══ Task data

-- pv_equiv track=rewrite | github.com/AP-MI-2021/lab-3-Rebee27 | main.py | get_longest_all_primes
-- ===== SOURCE A (Python) =====
-- def is_prime(n: int) -> bool:
--     if int(n) < 2:
--         return False
--
--     for i in range(2, int(n) // 2 + 1):
--         if int(n) % i == 0:
--             return False
--
--     return True
--
-- def numere_prime(lst: list[int]) -> bool:
--     for x in lst:
--         if not is_prime(x):
--             return False
--
--     return True
--
-- def get_longest_all_primes(lst: list[int]) -> list[int]:
--     subsecv_finala = []
--     lungime_max = 0
--
--     for i in range(len(lst)):
--         for j in range(i, len(lst)):
--             subsecv_curenta = lst[i:j + 1]
--             if len(subsecv_curenta) > lungime_max and numere_prime(subsecv_curenta):
--                 lungime_max = len(subsecv_curenta)
--                 subsecv_finala = subsecv_curenta
--     return subsecv_finala
-- ===== SOURCE B (Python) =====
-- def _is_prime(n: int) -> bool:
--     if n < 2:
--         return False
--     d = 2
--     while d * d <= n:
--         if n % d == 0:
--             return False
--         d += 1
--     return True
--
--
-- def get_longest_all_primes(lst: list[int]) -> list[int]:
--     best = []
--     cur = []
--     for x in lst:
--         if _is_prime(x):
--             cur.append(x)
--             if len(cur) > len(best):
--                 best = cur[:]
--         else:
--             cur = []
--     return best
-- ===== Notes on version B (the rewrite author's own statement) =====
-- stated objective: faster
-- what changed: Replaced the enumerate-all-O(n^2)-subsequences loop with a single left-to-right scan that tracks the current run of primes and keeps the first longest one, and replaced the n/2 trial-division bound with the sqrt bound (d*d <= n).
import Mathlib
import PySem

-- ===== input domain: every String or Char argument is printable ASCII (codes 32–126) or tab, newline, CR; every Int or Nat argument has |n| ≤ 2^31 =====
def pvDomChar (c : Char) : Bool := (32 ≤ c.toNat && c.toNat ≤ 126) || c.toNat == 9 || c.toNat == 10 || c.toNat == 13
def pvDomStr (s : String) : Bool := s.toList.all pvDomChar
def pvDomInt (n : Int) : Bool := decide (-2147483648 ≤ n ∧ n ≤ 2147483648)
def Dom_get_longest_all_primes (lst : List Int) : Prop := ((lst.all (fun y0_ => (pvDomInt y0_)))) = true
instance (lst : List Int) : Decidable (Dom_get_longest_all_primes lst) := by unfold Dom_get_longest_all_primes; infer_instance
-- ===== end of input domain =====

-- B replaces A's scan of all O(n^2) windows (each re-checked by trial division up to n//2)
-- with one left-to-right pass tracking the current prime run (sqrt-bounded trial division),
-- keeping the first longest run — same return value, asymptotically faster.

-- ===== PORT A =====
-- A's is_prime for-loop `for i in range(2, n//2+1)` ported step for step as a tail
-- recursion over i (exact: same divisor tests, same order, early return on n % i == 0)
def isPrimeLoopA (n i : Int) : Bool :=
  if _h : i < PySem.Int.floordiv n 2 + 1 then
    if PySem.Int.mod n i == 0 then false
    else isPrimeLoopA n (i + 1)
  else true
termination_by (PySem.Int.floordiv n 2 + 1 - i).toNat
decreasing_by omega

def is_prime (n : Int) : Bool :=
  if n < 2 then false else isPrimeLoopA n 2

-- `for x in lst: if not is_prime(x): return False / return True` is List.all
def numere_prime (lst : List Int) : Bool := lst.all is_prime

def innerStepA (lst : List Int) (i : Int) (st : List Int × Int) (j : Int) : List Int × Int :=
  let sub := PySem.List.slice lst (some i) (some (j + 1))
  if decide ((sub.length : Int) > st.2) && numere_prime sub then (sub, (sub.length : Int)) else st

def get_longest_all_primes (lst : List Int) : List Int :=
  ((PySem.List.pyRange 0 (lst.length : Int) 1).foldl
    (fun st i => (PySem.List.pyRange i (lst.length : Int) 1).foldl (innerStepA lst i) st)
    (([] : List Int), (0 : Int))).1

-- ===== PORT B =====
-- B's `while d * d <= n` trial-division loop, ported step for step (exact: same
-- tests in the same order, early return on n % d == 0)
def trialLoopB (n d : Int) : Bool :=
  if _h : d * d ≤ n then
    if PySem.Int.mod n d == 0 then false else trialLoopB n (d + 1)
  else true
termination_by (n + 1 - d).toNat
decreasing_by
  have hd : d ≤ n := by nlinarith [mul_self_nonneg d]
  omega

def is_prime_b (n : Int) : Bool :=
  if n < 2 then false else trialLoopB n 2

def bStep (st : List Int × List Int) (x : Int) : List Int × List Int :=
  if is_prime_b x then
    let c := st.2 ++ [x]
    (if st.1.length < c.length then c else st.1, c)
  else (st.1, [])

def get_longest_all_primes_alt (lst : List Int) : List Int :=
  (lst.foldl bStep (([] : List Int), ([] : List Int))).1

-- ===== PRECONDITION & SPEC =====
def Spec_get_longest_all_primes (lst : List Int) (out : List Int) : Prop := out = get_longest_all_primes_alt lst
instance (lst : List Int) (out : List Int) : Decidable (Spec_get_longest_all_primes lst out) := by unfold Spec_get_longest_all_primes; infer_instance

-- ===== CLAIM (what is proved, stated in full; the proofs are below) =====
def Claim_equal_get_longest_all_primes : Prop := ∀ (lst : List Int), Dom_get_longest_all_primes lst → Spec_get_longest_all_primes lst (get_longest_all_primes lst)

-- ===== LEMMAS AND PROOFS =====

theorem isPrimeLoopA_iff (n i : Int) : isPrimeLoopA n i = true ↔
    ∀ k : Int, i ≤ k → k < PySem.Int.floordiv n 2 + 1 → PySem.Int.mod n k ≠ 0 := by
  fun_induction isPrimeLoopA n i with
  | case1 i h hm =>
    simp only [beq_iff_eq] at hm
    simp only [Bool.false_eq_true, false_iff]
    exact fun H => H i le_rfl h hm
  | case2 i h hm ih =>
    simp only [beq_iff_eq] at hm
    rw [ih]
    constructor
    · intro H k hk1 hk2
      rcases eq_or_lt_of_le hk1 with rfl | hlt
      · exact hm
      · exact H k (by omega) hk2
    · intro H k hk1 hk2
      exact H k (by omega) hk2
  | case3 i h =>
    simp only [true_iff]
    intro k hk1 hk2
    omega

theorem trialLoopB_iff (n d : Int) (hd : 0 ≤ d) : trialLoopB n d = true ↔
    ∀ k : Int, d ≤ k → k * k ≤ n → PySem.Int.mod n k ≠ 0 := by
  revert hd
  fun_induction trialLoopB n d with
  | case1 d h hm =>
    intro hd
    simp only [beq_iff_eq] at hm
    simp only [Bool.false_eq_true, false_iff]
    exact fun H => H d le_rfl h hm
  | case2 d h hm ih =>
    intro hd
    simp only [beq_iff_eq] at hm
    rw [ih (by omega)]
    constructor
    · intro H k hk1 hk2
      rcases eq_or_lt_of_le hk1 with rfl | hlt
      · exact hm
      · exact H k (by omega) hk2
    · intro H k hk1 hk2
      exact H k (by omega) hk2
  | case3 d h =>
    intro hd
    simp only [true_iff]
    intro k hk1 hk2
    nlinarith [mul_self_le_mul_self hd hk1]

theorem prime_eq (n : Int) : is_prime n = is_prime_b n := by
  unfold is_prime is_prime_b
  by_cases hn : n < 2
  · simp [hn]
  · simp only [hn, if_false]
    rw [Bool.eq_iff_iff, isPrimeLoopA_iff, trialLoopB_iff n 2 (by omega)]
    push_cast at hn
    have h2 : (0:Int) < 2 := by omega
    have hfd : PySem.Int.floordiv n 2 = n / 2 := PySem.Int.floordiv_eq_ediv_of_pos h2
    constructor
    · intro H k hk1 hk2
      apply H k hk1
      rw [hfd]
      have : k ≤ n / 2 := by
        rw [Int.le_ediv_iff_mul_le h2]
        nlinarith
      omega
    · intro H k hk1 hk2
      rw [hfd] at hk2
      have hk2' : k * 2 ≤ n := by
        rw [← Int.le_ediv_iff_mul_le h2]; omega
      rw [Ne, PySem.Int.mod_eq_zero_iff_dvd]
      rintro ⟨m, rfl⟩
      have hm2 : 2 ≤ m := by nlinarith
      rcases le_or_gt k m with hkm | hkm
      · exact H k hk1 (by nlinarith) (by rw [PySem.Int.mod_eq_zero_iff_dvd]; exact ⟨m, rfl⟩)
      · exact H m hm2 (by nlinarith) (by rw [PySem.Int.mod_eq_zero_iff_dvd]; exact ⟨k, mul_comm k m⟩)

theorem numere_prime_eq (l : List Int) : numere_prime l = l.all is_prime_b := by
  unfold numere_prime
  induction l with
  | nil => rfl
  | cons x xs ih => simp [List.all_cons, prime_eq, ih]

def best2 (b t : List Int) : List Int := if b.length < t.length then t else b

def canon (b : List Int) : List Int → List Int
  | [] => b
  | x :: xs => canon (best2 b ((x :: xs).takeWhile is_prime_b)) xs

theorem all_take_iff (l : List Int) (k : Nat) (hk : k ≤ l.length) :
    (l.take k).all is_prime_b = true ↔ k ≤ (l.takeWhile is_prime_b).length := by
  induction l generalizing k with
  | nil => simp at hk; simp [hk]
  | cons x xs ih =>
    cases k with
    | zero => simp
    | succ k =>
      cases hp : is_prime_b x
      · rw [List.take_succ_cons, List.takeWhile_cons_of_neg (by simp [hp])]
        simp [hp]
      · rw [List.take_succ_cons, List.takeWhile_cons_of_pos hp, List.all_cons, hp]
        simp only [Bool.true_and, List.length_cons]
        rw [ih k (by simpa using hk)]
        omega

theorem take_len_takeWhile (l : List Int) :
    l.take (l.takeWhile is_prime_b).length = l.takeWhile is_prime_b :=
  (List.prefix_iff_eq_take.mp (List.takeWhile_prefix _)).symm

theorem inner_eq (lst : List Int) (i : Int) (hi : 0 ≤ i) (c : Nat) :
    ∀ (j0 : Int) (b : List Int), i ≤ j0 → (lst.length : Int) - j0 ≤ (c : Int) →
    (PySem.List.pyRange j0 (lst.length : Int) 1).foldl (innerStepA lst i) (b, (b.length : Int)) =
      (fun r => (r, (r.length : Int)))
        (if b.length < ((lst.drop i.toNat).takeWhile is_prime_b).length ∧
            j0 < i + (((lst.drop i.toNat).takeWhile is_prime_b).length : Int)
         then (lst.drop i.toNat).takeWhile is_prime_b else b) := by
  have hiN : (i.toNat : Int) = i := Int.toNat_of_nonneg hi
  have hlen : (lst.drop i.toNat).length = lst.length - i.toNat := List.length_drop
  have htw : ((lst.drop i.toNat).takeWhile is_prime_b).length ≤ (lst.drop i.toNat).length :=
    (List.takeWhile_prefix _).length_le
  induction c with
  | zero =>
    intro j0 b hij hc
    rw [PySem.List.pyRange_one_eq_nil (by omega)]
    simp only [List.foldl_nil]
    rw [if_neg (by omega)]
  | succ c ih =>
    intro j0 b hij hc
    by_cases hj : (lst.length : Int) ≤ j0
    · rw [PySem.List.pyRange_one_eq_nil hj]
      simp only [List.foldl_nil]
      rw [if_neg (by omega)]
    · rw [Int.not_le] at hj
      rw [PySem.List.pyRange_one_cons (by omega), List.foldl_cons]
      set t := (lst.drop i.toNat).takeWhile is_prime_b with ht
      set k : Nat := ((j0 + 1).toNat - i.toNat) with hkdef
      have hk1 : (k : Int) = j0 + 1 - i := by omega
      have hkle : k ≤ (lst.drop i.toNat).length := by omega
      have hsub : PySem.List.slice lst (some i) (some (j0 + 1)) = (lst.drop i.toNat).take k :=
        PySem.List.slice_toNat lst hi (by omega)
      have hsublen : ((lst.drop i.toNat).take k).length = k := by
        simp [List.length_take]; omega
      simp only [innerStepA, hsub, numere_prime_eq, hsublen]
      by_cases hcond : b.length < k ∧ k ≤ t.length
      · rw [if_pos ?pos]
        case pos =>
          simp only [Bool.and_eq_true, decide_eq_true_iff]
          exact ⟨by exact_mod_cast Nat.cast_lt.mpr hcond.1, (all_take_iff _ k hkle).mpr hcond.2⟩
        have hih := ih (j0 + 1) ((lst.drop i.toNat).take k) (by omega) (by omega)
        rw [hsublen] at hih
        rw [hih]
        rcases Nat.lt_or_ge k t.length with hkt | hkt
        · rw [if_pos (show k < t.length ∧
                j0 + 1 < i + (t.length : Int) from ⟨by omega, by omega⟩),
              if_pos (show b.length < t.length ∧ j0 < i + (t.length : Int) from
                ⟨by omega, by omega⟩)]
        · have heq : List.take k (List.drop i.toNat lst) = t := by
            rw [show k = t.length from by omega]
            exact take_len_takeWhile _
          rw [if_neg (show ¬(k < t.length ∧
                j0 + 1 < i + (t.length : Int)) from by omega),
              if_pos (show b.length < t.length ∧ j0 < i + (t.length : Int) from
                ⟨by omega, by omega⟩), heq]
      · rw [if_neg ?neg]
        case neg =>
          simp only [Bool.and_eq_true, decide_eq_true_iff]
          rintro ⟨h1, h2⟩
          exact hcond ⟨by exact_mod_cast h1, (all_take_iff _ k hkle).mp h2⟩
        rw [ih (j0 + 1) b (by omega) (by omega)]
        by_cases hC1 : b.length < t.length ∧ j0 + 1 < i + (t.length : Int)
        · rw [if_pos hC1, if_pos ⟨hC1.1, by omega⟩]
        · have h3 : ¬(b.length < t.length ∧ j0 < i + (t.length : Int)) := by
            rintro ⟨h1, h2⟩
            have h4 : ¬(j0 + 1 < i + (t.length : Int)) := fun hq => hC1 ⟨h1, hq⟩
            exact hcond ⟨by omega, by omega⟩
          rw [if_neg hC1, if_neg h3]

theorem best2_len (b t : List Int) : t.length ≤ (best2 b t).length := by
  unfold best2; split_ifs <;> omega

theorem best2_small (b t : List Int) (h : t.length ≤ b.length) : best2 b t = b :=
  if_neg (by omega)

theorem best2_absorb (b c e : List Int) : best2 (best2 b c) (c ++ e) = best2 b (c ++ e) := by
  by_cases h1 : b.length < c.length
  · by_cases he : e = []
    · subst he
      simp only [List.append_nil, best2, if_pos h1]
      rw [if_neg (by omega)]
    · have hel : 0 < e.length := List.length_pos_of_ne_nil he
      simp only [best2, List.length_append, if_pos h1]
      rw [if_pos (by omega), if_pos (by omega)]
  · unfold best2
    rw [if_neg h1]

════

● Goal of the exercise
Wherever "floordiv" occurs in the entries above, copy the line it sits on.

● Worked solution
  if _h : i < PySem.Int.floordiv n 2 + 1 then
termination_by (PySem.Int.floordiv n 2 + 1 - i).toNat
    ∀ k : Int, i ≤ k → k < PySem.Int.floordiv n 2 + 1 → PySem.Int.mod n k ≠ 0 := by
    have hfd : PySem.Int.floordiv n 2 = n / 2 := PySem.Int.floordiv_eq_ediv_of_pos h2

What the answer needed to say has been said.